It’s no secret that, in far too many ways, the criminal justice system criminalizes being poor. From the widespread use of cash bail, to incarceration as a punishment for a failure to pay parking or traffic tickets or fees associated with probation or parole, the system is tilted against those who are living paycheck to paycheck or struggling to find work.

But even as we work to dismantle systemic injustices in the criminal justice system, some stakeholders are unwilling to go along. 

That’s exactly what’s happening in Montgomery County. 

In May of 2018, the ACLU of Pennsylvania sent a letter to the 38th Judicial District, which operates the Court of Common Pleas in Montgomery County, warning that the court’s habit of assigning people duplicative costs when they are charged with more than one crime was illegal, and asking it to end the practice. 

But instead of doing the right thing, the court doubled down, adopting an internal policy that explicitly allowed the practice to continue. 

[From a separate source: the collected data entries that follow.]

-- pv_equiv track=rewrite | github.com/sueminPark/Alogorithm | 프로그래머스/unrated/181926. 수 조작하기 1/수 조작하기 1.py | solution
-- ===== SOURCE A (Python) =====
-- def solution(n, control):
--     ans = n
--
--     for i in control:
--         if i == "w":
--             ans += 1
--         elif i == "s":
--             ans -= 1
--         elif i == "d":
--             ans += 10
--         elif i == "a":
--             ans -= 10
--     return ans
-- ===== SOURCE B (Python) =====
-- def solution(n, control):
--     hist = {}
--     for c in control:
--         hist[c] = hist.get(c, 0) + 1
--     deltas = {"w": 1, "s": -1, "d": 10, "a": -10}
--     return n + sum(deltas.get(c, 0) * k for c, k in hist.items())
-- ===== Notes on version B (the rewrite author's own statement) =====
-- stated objective: alternative
-- what changed: Instead of accumulating a running total with a branch per character, B first builds a character histogram (dict) in one pass and then computes a weighted sum of the distinct characters' counts against a delta table.
import Mathlib
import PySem

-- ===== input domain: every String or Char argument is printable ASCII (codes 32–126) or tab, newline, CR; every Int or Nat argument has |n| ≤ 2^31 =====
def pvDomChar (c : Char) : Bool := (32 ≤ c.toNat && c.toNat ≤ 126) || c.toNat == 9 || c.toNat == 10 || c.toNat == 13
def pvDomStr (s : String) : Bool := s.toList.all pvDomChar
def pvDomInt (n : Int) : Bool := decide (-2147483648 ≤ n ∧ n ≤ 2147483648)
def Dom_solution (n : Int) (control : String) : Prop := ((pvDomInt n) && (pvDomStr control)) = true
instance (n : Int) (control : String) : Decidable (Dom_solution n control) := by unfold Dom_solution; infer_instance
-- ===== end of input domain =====

-- B replaces A's branch-per-character running accumulation by a two-stage algorithm:
-- build a character histogram (dict) in one pass, then take a weighted sum of the
-- distinct characters' counts against a delta table (alternative decomposition).

-- ===== PORT A =====
def solution (n : Int) (control : String) : Int :=
  control.toList.foldl
    (fun ans i =>
      if i = 'w' then ans + 1
      else if i = 's' then ans - 1
      else if i = 'd' then ans + 10
      else if i = 'a' then ans - 10
      else ans)
    n

-- ===== PORT B =====
def solutionAltDeltas : PySem.Dict Char Int :=
  PySem.Dict.ofList [('w', 1), ('s', -1), ('d', 10), ('a', -10)]

def solution_alt (n : Int) (control : String) : Int :=
  let hist : PySem.Dict Char Int :=
    control.toList.foldl (fun d c => d.insert c (d.getD c 0 + 1)) PySem.Dict.empty
  n + hist.items.foldl (fun acc p => acc + solutionAltDeltas.getD p.1 0 * p.2) 0

-- ===== PRECONDITION & SPEC =====
def Spec_solution (n : Int) (control : String) (out : Int) : Prop := out = solution_alt n control
instance (n : Int) (control : String) (out : Int) : Decidable (Spec_solution n control out) := by unfold Spec_solution; infer_instance

-- ===== CLAIM (what is proved, stated in full; the proofs are below) =====
def Claim_equal_solution : Prop := ∀ (n : Int) (control : String), Dom_solution n control → Spec_solution n control (solution n control)

-- ===== LEMMAS AND PROOFS =====

-- A's loop in closed form over character counts.
theorem foldl_deltas (cs : List Char) (n : Int) :
    cs.foldl
      (fun ans i =>
        if i = 'w' then ans + 1
        else if i = 's' then ans - 1
        else if i = 'd' then ans + 10
        else if i = 'a' then ans - 10
        else ans)
      n
    = n + (cs.count 'w' : Int) - (cs.count 's' : Int)
        + 10 * (cs.count 'd' : Int) - 10 * (cs.count 'a' : Int) := by
  induction cs generalizing n with
  | nil => simp
  | cons h t ih =>
    simp only [List.foldl_cons, ih, List.count_cons]
    by_cases h1 : h = 'w' <;> by_cases h2 : h = 's' <;> by_cases h3 : h = 'd' <;>
      by_cases h4 : h = 'a' <;> simp_all <;> ring

theorem deltas_eq_mk :
    solutionAltDeltas = PySem.Dict.mk [('w', 1), ('s', -1), ('d', 10), ('a', -10)] := by decide

-- The delta table lookup in closed form.
theorem deltas_getD (c : Char) :
    solutionAltDeltas.getD c 0
    = if c = 'w' then 1 else if c = 's' then -1 else if c = 'd' then 10
      else if c = 'a' then -10 else 0 := by
  by_cases h1 : c = 'w'
  · subst h1; decide
  by_cases h2 : c = 's'
  · subst h2; decide
  by_cases h3 : c = 'd'
  · subst h3; decide
  by_cases h4 : c = 'a'
  · subst h4; decide
  have hw : ('w' == c) = false := beq_eq_false_iff_ne.mpr (Ne.symm h1)
  have hs : ('s' == c) = false := beq_eq_false_iff_ne.mpr (Ne.symm h2)
  have hd : ('d' == c) = false := beq_eq_false_iff_ne.mpr (Ne.symm h3)
  have ha : ('a' == c) = false := beq_eq_false_iff_ne.mpr (Ne.symm h4)
  rw [deltas_eq_mk]
  simp [PySem.Dict.getD, PySem.Dict.get?, hw, hs, hd, ha, h1, h2, h3, h4]

-- Weighted sum of any nodup key list against the delta table, in closed form.
theorem sum_over_keys (L : List Char) (g : Char → Int) (hnd : L.Nodup) :
    (L.map (fun k => solutionAltDeltas.getD k 0 * g k)).sum
    = (if 'w' ∈ L then g 'w' else 0) - (if 's' ∈ L then g 's' else 0)
      + 10 * (if 'd' ∈ L then g 'd' else 0) - 10 * (if 'a' ∈ L then g 'a' else 0) := by
  induction L with
  | nil => simp
  | cons h t ih =>
    rw [List.nodup_cons] at hnd
    rw [List.map_cons, List.sum_cons, ih hnd.2, deltas_getD h]
    by_cases h1 : h = 'w'
    · subst h1; simp [hnd.1]; split_ifs <;> ring
    by_cases h2 : h = 's'
    · subst h2; simp [hnd.1, h1]; split_ifs <;> ring
    by_cases h3 : h = 'd'
    · subst h3; simp [hnd.1, h1, h2]; split_ifs <;> ring
    by_cases h4 : h = 'a'
    · subst h4; simp [hnd.1, h1, h2, h3]; split_ifs <;> ring
    · simp [h1, h2, h3, h4, Ne.symm h1, Ne.symm h2, Ne.symm h3, Ne.symm h4]


theorem count_ite_mem (cs : List Char) (c : Char) :
    (if c ∈ PySem.Set.ofList cs then (cs.count c : Int) else 0) = (cs.count c : Int) := by
  split_ifs with h
  · rfl
  · rw [PySem.Set.mem_ofList] at h
    simp [List.count_eq_zero_of_not_mem h]

theorem foldl_delta_sum (l : List (Char × Int)) (a : Int) :
    l.foldl (fun acc p => acc + solutionAltDeltas.getD p.1 0 * p.2) a
    = a + (l.map (fun p => solutionAltDeltas.getD p.1 0 * p.2)).sum := by
  induction l generalizing a with
  | nil => simp
  | cons p t ih => simp [List.foldl_cons, ih]; ring

-- ===== VERDICT (by name: the statement is the Claim_ definition above) =====
theorem solution_spec : Claim_equal_solution := by
  intro n control _
  unfold Spec_solution solution solution_alt
  rw [PySem.Dict.foldl_insert_getD_add_one_eq_counter, foldl_deltas]
  show _ = n + (PySem.Dict.counter control.toList).items.foldl
      (fun acc p => acc + solutionAltDeltas.getD p.1 0 * p.2) 0
  rw [foldl_delta_sum, PySem.Dict.items_counter, List.map_map]
  have h := sum_over_keys (PySem.Set.ofList control.toList)
    (fun k => (control.toList.count k : Int)) (PySem.Set.nodup_ofList _)
  simp only [Function.comp_def] at h ⊢
  rw [h, count_ite_mem, count_ite_mem, count_ite_mem, count_ite_mem]
  ring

Nearly a year and a half later, the court continues to assign duplicative costs, overcharging defendants in more than 500 cases since the beginning of 2019. 

The practice has had a disproportionate impact on low-income defendants for whom even an extra few hundred dollars of court costs can represent an insurmountable financial barrier that takes years or even decades to pay. 

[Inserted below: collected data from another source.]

-- pv_equiv track=rewrite | github.com/Raden04/Sistem-Pakar-penyakit-jagung | Sistem_Pakar_Penyakit Jagung.py | forward_chaining
-- ===== SOURCE A (Python) =====
-- diseases = {
--     "P001": "Bulai",
--     "P002": "Blight",
--     "P003": "Leaf Rust",
--     "P004": "Burn",
--     "P005": "Stem Borer",
--     "P006": "Cob Borer"
-- }
--
-- rules = {
--     "P001": ["G1", "G2", "G3", "G4", "G5"],
--     "P002": ["G6", "G7", "G8", "G9", "G10"],
--     "P003": ["G10", "G11", "G12", "G13", "G14"],
--     "P004": ["G15", "G16", "G17", "G18", "G19"],
--     "P005": ["G20", "G21", "G22", "G23", "G24", "G25", "G26", "G27"],
--     "P006": ["G28", "G29", "G30", "G31"]
-- }
--
-- def forward_chaining(selected_symptoms):
--     possible_diseases = []
--     for disease, disease_symptoms in rules.items():
--         match_count = sum(1 for symptom in selected_symptoms if symptom in disease_symptoms)
--         if match_count >= 3:
--             possible_diseases.append(diseases[disease])
--     if possible_diseases:
--         return ", ".join(possible_diseases)
--     return "No disease matches the given symptoms"
-- ===== SOURCE B (Python) =====
-- def forward_chaining(selected_symptoms):
--     # Rules/diseases are fixed module constants, so the matcher is "compiled"
--     # into a single pass keeping one integer counter per disease (G10 is the
--     # only symptom shared by two rules).
--     c1 = c2 = c3 = c4 = c5 = c6 = 0
--     for s in selected_symptoms:
--         if s in ("G1", "G2", "G3", "G4", "G5"):
--             c1 += 1
--         elif s in ("G6", "G7", "G8", "G9"):
--             c2 += 1
--         elif s == "G10":
--             c2 += 1
--             c3 += 1
--         elif s in ("G11", "G12", "G13", "G14"):
--             c3 += 1
--         elif s in ("G15", "G16", "G17", "G18", "G19"):
--             c4 += 1
--         elif s in ("G20", "G21", "G22", "G23", "G24", "G25", "G26", "G27"):
--             c5 += 1
--         elif s in ("G28", "G29", "G30", "G31"):
--             c6 += 1
--     names = []
--     if c1 >= 3:
--         names.append("Bulai")
--     if c2 >= 3:
--         names.append("Blight")
--     if c3 >= 3:
--         names.append("Leaf Rust")
--     if c4 >= 3:
--         names.append("Burn")
--     if c5 >= 3:
--         names.append("Stem Borer")
--     if c6 >= 3:
--         names.append("Cob Borer")
--     return ", ".join(names) if names else "No disease matches the given symptoms"
-- ===== Notes on version B (the rewrite author's own statement) =====
-- stated objective: alternative
-- what changed: B compiles the fixed rule table into a single pass over selected_symptoms that keeps six integer counters (one per disease, with the shared symptom G10 incrementing two) via an if/elif chain, instead of A's per-disease rescans of the whole symptom list with an inner membership scan; it trades A's table-driven generality for a specialized one-pass matcher.
import Mathlib
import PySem

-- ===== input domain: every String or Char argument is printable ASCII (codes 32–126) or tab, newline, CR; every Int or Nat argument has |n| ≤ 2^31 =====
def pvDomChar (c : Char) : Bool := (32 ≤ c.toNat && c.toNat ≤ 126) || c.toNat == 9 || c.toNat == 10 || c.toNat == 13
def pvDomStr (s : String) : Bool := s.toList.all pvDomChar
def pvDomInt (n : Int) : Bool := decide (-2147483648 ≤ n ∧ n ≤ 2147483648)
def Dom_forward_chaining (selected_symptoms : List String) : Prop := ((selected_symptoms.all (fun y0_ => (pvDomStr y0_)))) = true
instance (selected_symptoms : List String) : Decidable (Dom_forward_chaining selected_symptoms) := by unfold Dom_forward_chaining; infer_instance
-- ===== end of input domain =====

-- B compiles the fixed rule table into a single pass with six integer counters
-- (the shared symptom G10 increments two), replacing A's per-disease rescans; same return value.

-- ===== PORT A =====
-- module-level constants used by A (Python module globals)
def pvDiseases : PySem.Dict String String := PySem.Dict.ofList
  [("P001", "Bulai"), ("P002", "Blight"), ("P003", "Leaf Rust"),
   ("P004", "Burn"), ("P005", "Stem Borer"), ("P006", "Cob Borer")]

def pvRules : PySem.Dict String (List String) := PySem.Dict.ofList
  [("P001", ["G1", "G2", "G3", "G4", "G5"]),
   ("P002", ["G6", "G7", "G8", "G9", "G10"]),
   ("P003", ["G10", "G11", "G12", "G13", "G14"]),
   ("P004", ["G15", "G16", "G17", "G18", "G19"]),
   ("P005", ["G20", "G21", "G22", "G23", "G24", "G25", "G26", "G27"]),
   ("P006", ["G28", "G29", "G30", "G31"])]

def forward_chaining (selected_symptoms : List String) : String :=
  -- for disease, disease_symptoms in rules.items(): count matches, append if >= 3
  let possible_diseases : List String :=
    pvRules.items.foldl (fun acc p =>
      let match_count : Int :=
        selected_symptoms.foldl (fun n symptom => if symptom ∈ p.2 then n + 1 else n) 0
      if 3 ≤ match_count then acc ++ [(pvDiseases.get? p.1).getD ""] else acc) []
  if possible_diseases ≠ [] then PySem.Str.join ", " possible_diseases
  else "No disease matches the given symptoms"

-- ===== PORT B =====
-- the body of B's single-pass loop: the if/elif chain over one symptom
def fcStep (c : Int × Int × Int × Int × Int × Int) (s : String) :
    Int × Int × Int × Int × Int × Int :=
  let (c1, c2, c3, c4, c5, c6) := c
  if s ∈ ["G1", "G2", "G3", "G4", "G5"] then (c1 + 1, c2, c3, c4, c5, c6)
  else if s ∈ ["G6", "G7", "G8", "G9"] then (c1, c2 + 1, c3, c4, c5, c6)
  else if s = "G10" then (c1, c2 + 1, c3 + 1, c4, c5, c6)
  else if s ∈ ["G11", "G12", "G13", "G14"] then (c1, c2, c3 + 1, c4, c5, c6)
  else if s ∈ ["G15", "G16", "G17", "G18", "G19"] then (c1, c2, c3, c4 + 1, c5, c6)
  else if s ∈ ["G20", "G21", "G22", "G23", "G24", "G25", "G26", "G27"] then (c1, c2, c3, c4, c5 + 1, c6)
  else if s ∈ ["G28", "G29", "G30", "G31"] then (c1, c2, c3, c4, c5, c6 + 1)
  else (c1, c2, c3, c4, c5, c6)

def forward_chaining_alt (selected_symptoms : List String) : String :=
  let (c1, c2, c3, c4, c5, c6) :=
    selected_symptoms.foldl fcStep ((0 : Int), 0, 0, 0, 0, 0)
  let names : List String :=
    (if 3 ≤ c1 then ["Bulai"] else []) ++
    (if 3 ≤ c2 then ["Blight"] else []) ++
    (if 3 ≤ c3 then ["Leaf Rust"] else []) ++
    (if 3 ≤ c4 then ["Burn"] else []) ++
    (if 3 ≤ c5 then ["Stem Borer"] else []) ++
    (if 3 ≤ c6 then ["Cob Borer"] else [])
  if names ≠ [] then PySem.Str.join ", " names
  else "No disease matches the given symptoms"

-- ===== PRECONDITION & SPEC =====
def Spec_forward_chaining (selected_symptoms : List String) (out : String) : Prop := out = forward_chaining_alt selected_symptoms
instance (selected_symptoms : List String) (out : String) : Decidable (Spec_forward_chaining selected_symptoms out) := by unfold Spec_forward_chaining; infer_instance

-- ===== CLAIM (what is proved, stated in full; the proofs are below) =====
def Claim_equal_forward_chaining : Prop := ∀ (selected_symptoms : List String), Dom_forward_chaining selected_symptoms → Spec_forward_chaining selected_symptoms (forward_chaining selected_symptoms)

-- ===== LEMMAS AND PROOFS =====

-- indicator of membership, as an Int
def pvInd (s : String) (L : List String) : Int := if s ∈ L then 1 else 0

-- one step of B's loop increments exactly the counters of the rules containing s
theorem fcStep_eq (c : Int × Int × Int × Int × Int × Int) (s : String) :
    fcStep c s =
      (c.1 + pvInd s ["G1", "G2", "G3", "G4", "G5"],
       c.2.1 + pvInd s ["G6", "G7", "G8", "G9", "G10"],
       c.2.2.1 + pvInd s ["G10", "G11", "G12", "G13", "G14"],
       c.2.2.2.1 + pvInd s ["G15", "G16", "G17", "G18", "G19"],
       c.2.2.2.2.1 + pvInd s ["G20", "G21", "G22", "G23", "G24", "G25", "G26", "G27"],
       c.2.2.2.2.2 + pvInd s ["G28", "G29", "G30", "G31"]) := by
  obtain ⟨c1, c2, c3, c4, c5, c6⟩ := c
  unfold fcStep
  split_ifs with h1 h2 h3 h4 h5 h6 h7 <;>
    [ (simp only [List.mem_cons, List.not_mem_nil, or_false] at h1;
       rcases h1 with rfl | rfl | rfl | rfl | rfl <;> simp [pvInd]);
      (simp only [List.mem_cons, List.not_mem_nil, or_false] at h2;
       rcases h2 with rfl | rfl | rfl | rfl <;> simp [pvInd]);
      (subst h3; simp [pvInd]);
      (simp only [List.mem_cons, List.not_mem_nil, or_false] at h4;
       rcases h4 with rfl | rfl | rfl | rfl <;> simp_all [pvInd]);
      (simp only [List.mem_cons, List.not_mem_nil, or_false] at h5;
       rcases h5 with rfl | rfl | rfl | rfl | rfl <;> simp [pvInd]);
      (simp only [List.mem_cons, List.not_mem_nil, or_false] at h6;
       rcases h6 with rfl | rfl | rfl | rfl | rfl | rfl | rfl | rfl <;> simp [pvInd]);
      (simp only [List.mem_cons, List.not_mem_nil, or_false] at h7;
       rcases h7 with rfl | rfl | rfl | rfl <;> simp [pvInd]);
      simp_all [pvInd] ]

-- A's inner count as an Int-valued function
def pvCnt (sel : List String) (L : List String) : Int :=
  sel.foldl (fun n symptom => if symptom ∈ L then n + 1 else n) 0

theorem pvCnt_cons (s : String) (rest L : List String) :
    pvCnt (s :: rest) L = pvInd s L + pvCnt rest L := by
  unfold pvCnt pvInd
  rw [PySem.List.foldl_ite_add_one, PySem.List.foldl_ite_add_one, List.countP_cons]
  split_ifs <;> simp_all <;> omega

-- B's loop computes the six match counts of A
theorem fcLoop_eq : ∀ (sel : List String) (c : Int × Int × Int × Int × Int × Int),
    sel.foldl fcStep c =
      (c.1 + pvCnt sel ["G1", "G2", "G3", "G4", "G5"],
       c.2.1 + pvCnt sel ["G6", "G7", "G8", "G9", "G10"],
       c.2.2.1 + pvCnt sel ["G10", "G11", "G12", "G13", "G14"],
       c.2.2.2.1 + pvCnt sel ["G15", "G16", "G17", "G18", "G19"],
       c.2.2.2.2.1 + pvCnt sel ["G20", "G21", "G22", "G23", "G24", "G25", "G26", "G27"],
       c.2.2.2.2.2 + pvCnt sel ["G28", "G29", "G30", "G31"]) := by
  intro sel
  induction sel with
  | nil => intro c; simp [pvCnt]
  | cons s rest ih =>
    intro c
    simp only [List.foldl_cons, ih, fcStep_eq, pvCnt_cons]
    refine Prod.ext ?_ (Prod.ext ?_ (Prod.ext ?_ (Prod.ext ?_ (Prod.ext ?_ ?_)))) <;> simp <;> ring

-- ===== VERDICT (by name: the statement is the Claim_ definition above) =====
theorem forward_chaining_spec : Claim_equal_forward_chaining := by
  intro sel _
  unfold Spec_forward_chaining forward_chaining forward_chaining_alt
  rw [show pvRules.items =
    [("P001", ["G1", "G2", "G3", "G4", "G5"]),
     ("P002", ["G6", "G7", "G8", "G9", "G10"]),
     ("P003", ["G10", "G11", "G12", "G13", "G14"]),
     ("P004", ["G15", "G16", "G17", "G18", "G19"]),
     ("P005", ["G20", "G21", "G22", "G23", "G24", "G25", "G26", "G27"]),
     ("P006", ["G28", "G29", "G30", "G31"])] from by decide,
    fcLoop_eq sel ((0 : Int), 0, 0, 0, 0, 0)]
  simp only [List.foldl_cons, List.foldl_nil, zero_add]
  rw [show (pvDiseases.get? "P001").getD "" = "Bulai" from by decide,
      show (pvDiseases.get? "P002").getD "" = "Blight" from by decide,
      show (pvDiseases.get? "P003").getD "" = "Leaf Rust" from by decide,
      show (pvDiseases.get? "P004").getD "" = "Burn" from by decide,
      show (pvDiseases.get? "P005").getD "" = "Stem Borer" from by decide,
      show (pvDiseases.get? "P006").getD "" = "Cob Borer" from by decide]
  unfold pvCnt
  generalize List.foldl (fun n symptom => if symptom ∈ ["G1", "G2", "G3", "G4", "G5"] then n + 1 else n) (0 : Int) sel = n1
  generalize List.foldl (fun n symptom => if symptom ∈ ["G6", "G7", "G8", "G9", "G10"] then n + 1 else n) (0 : Int) sel = n2
  generalize List.foldl (fun n symptom => if symptom ∈ ["G10", "G11", "G12", "G13", "G14"] then n + 1 else n) (0 : Int) sel = n3
  generalize List.foldl (fun n symptom => if symptom ∈ ["G15", "G16", "G17", "G18", "G19"] then n + 1 else n) (0 : Int) sel = n4
  generalize List.foldl (fun n symptom => if symptom ∈ ["G20", "G21", "G22", "G23", "G24", "G25", "G26", "G27"] then n + 1 else n) (0 : Int) sel = n5
  generalize List.foldl (fun n symptom => if symptom ∈ ["G28", "G29", "G30", "G31"] then n + 1 else n) (0 : Int) sel = n6
  by_cases h1 : (3 : Int) ≤ n1 <;> by_cases h2 : (3 : Int) ≤ n2 <;> by_cases h3 : (3 : Int) ≤ n3 <;>
    by_cases h4 : (3 : Int) ≤ n4 <;> by_cases h5 : (3 : Int) ≤ n5 <;> by_cases h6 : (3 : Int) ≤ n6 <;>
    (try simp only [h1, h2, h3, h4, h5, h6, if_true, if_false]) <;> rfl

That’s why this week, we filed a class action lawsuit on behalf of five people who were assigned duplicative court costs by the 38th Judicial District. The lawsuit requests an end to the practice and a halt to the collection of any illegal costs that have already been assessed. 

The suit could benefit thousands of people who have been overcharged by the 38th Judicial District over the years. If you believe you have been assigned duplicative court costs in Montgomery County, you can submit a complaint to our legal team here

While Montgomery County is certainly an outlier when it comes to assigning duplicative court costs, it is by no means the only example of the disproportionate impact of costs and fees across the commonwealth. 

Late last year, we released the first empirical study of the fines, costs, and restitution imposed and collected by Pennsylvania courts in criminal cases as a first step toward better understanding the disproportionate burden that current practices impose on low-income Pennsylvanians in the criminal legal system. We also continue to work on ending modern-day debtors’ prisons and the use of civil asset forfeiture in the commonwealth.   

Pennsylvania has a bloated, redundant criminal legal system that compounds mass incarceration. In Montgomery County and elsewhere in the commonwealth, excessive costs and fees keep people living in poverty stuck in that system. That needs to change. Being poor is not a crime.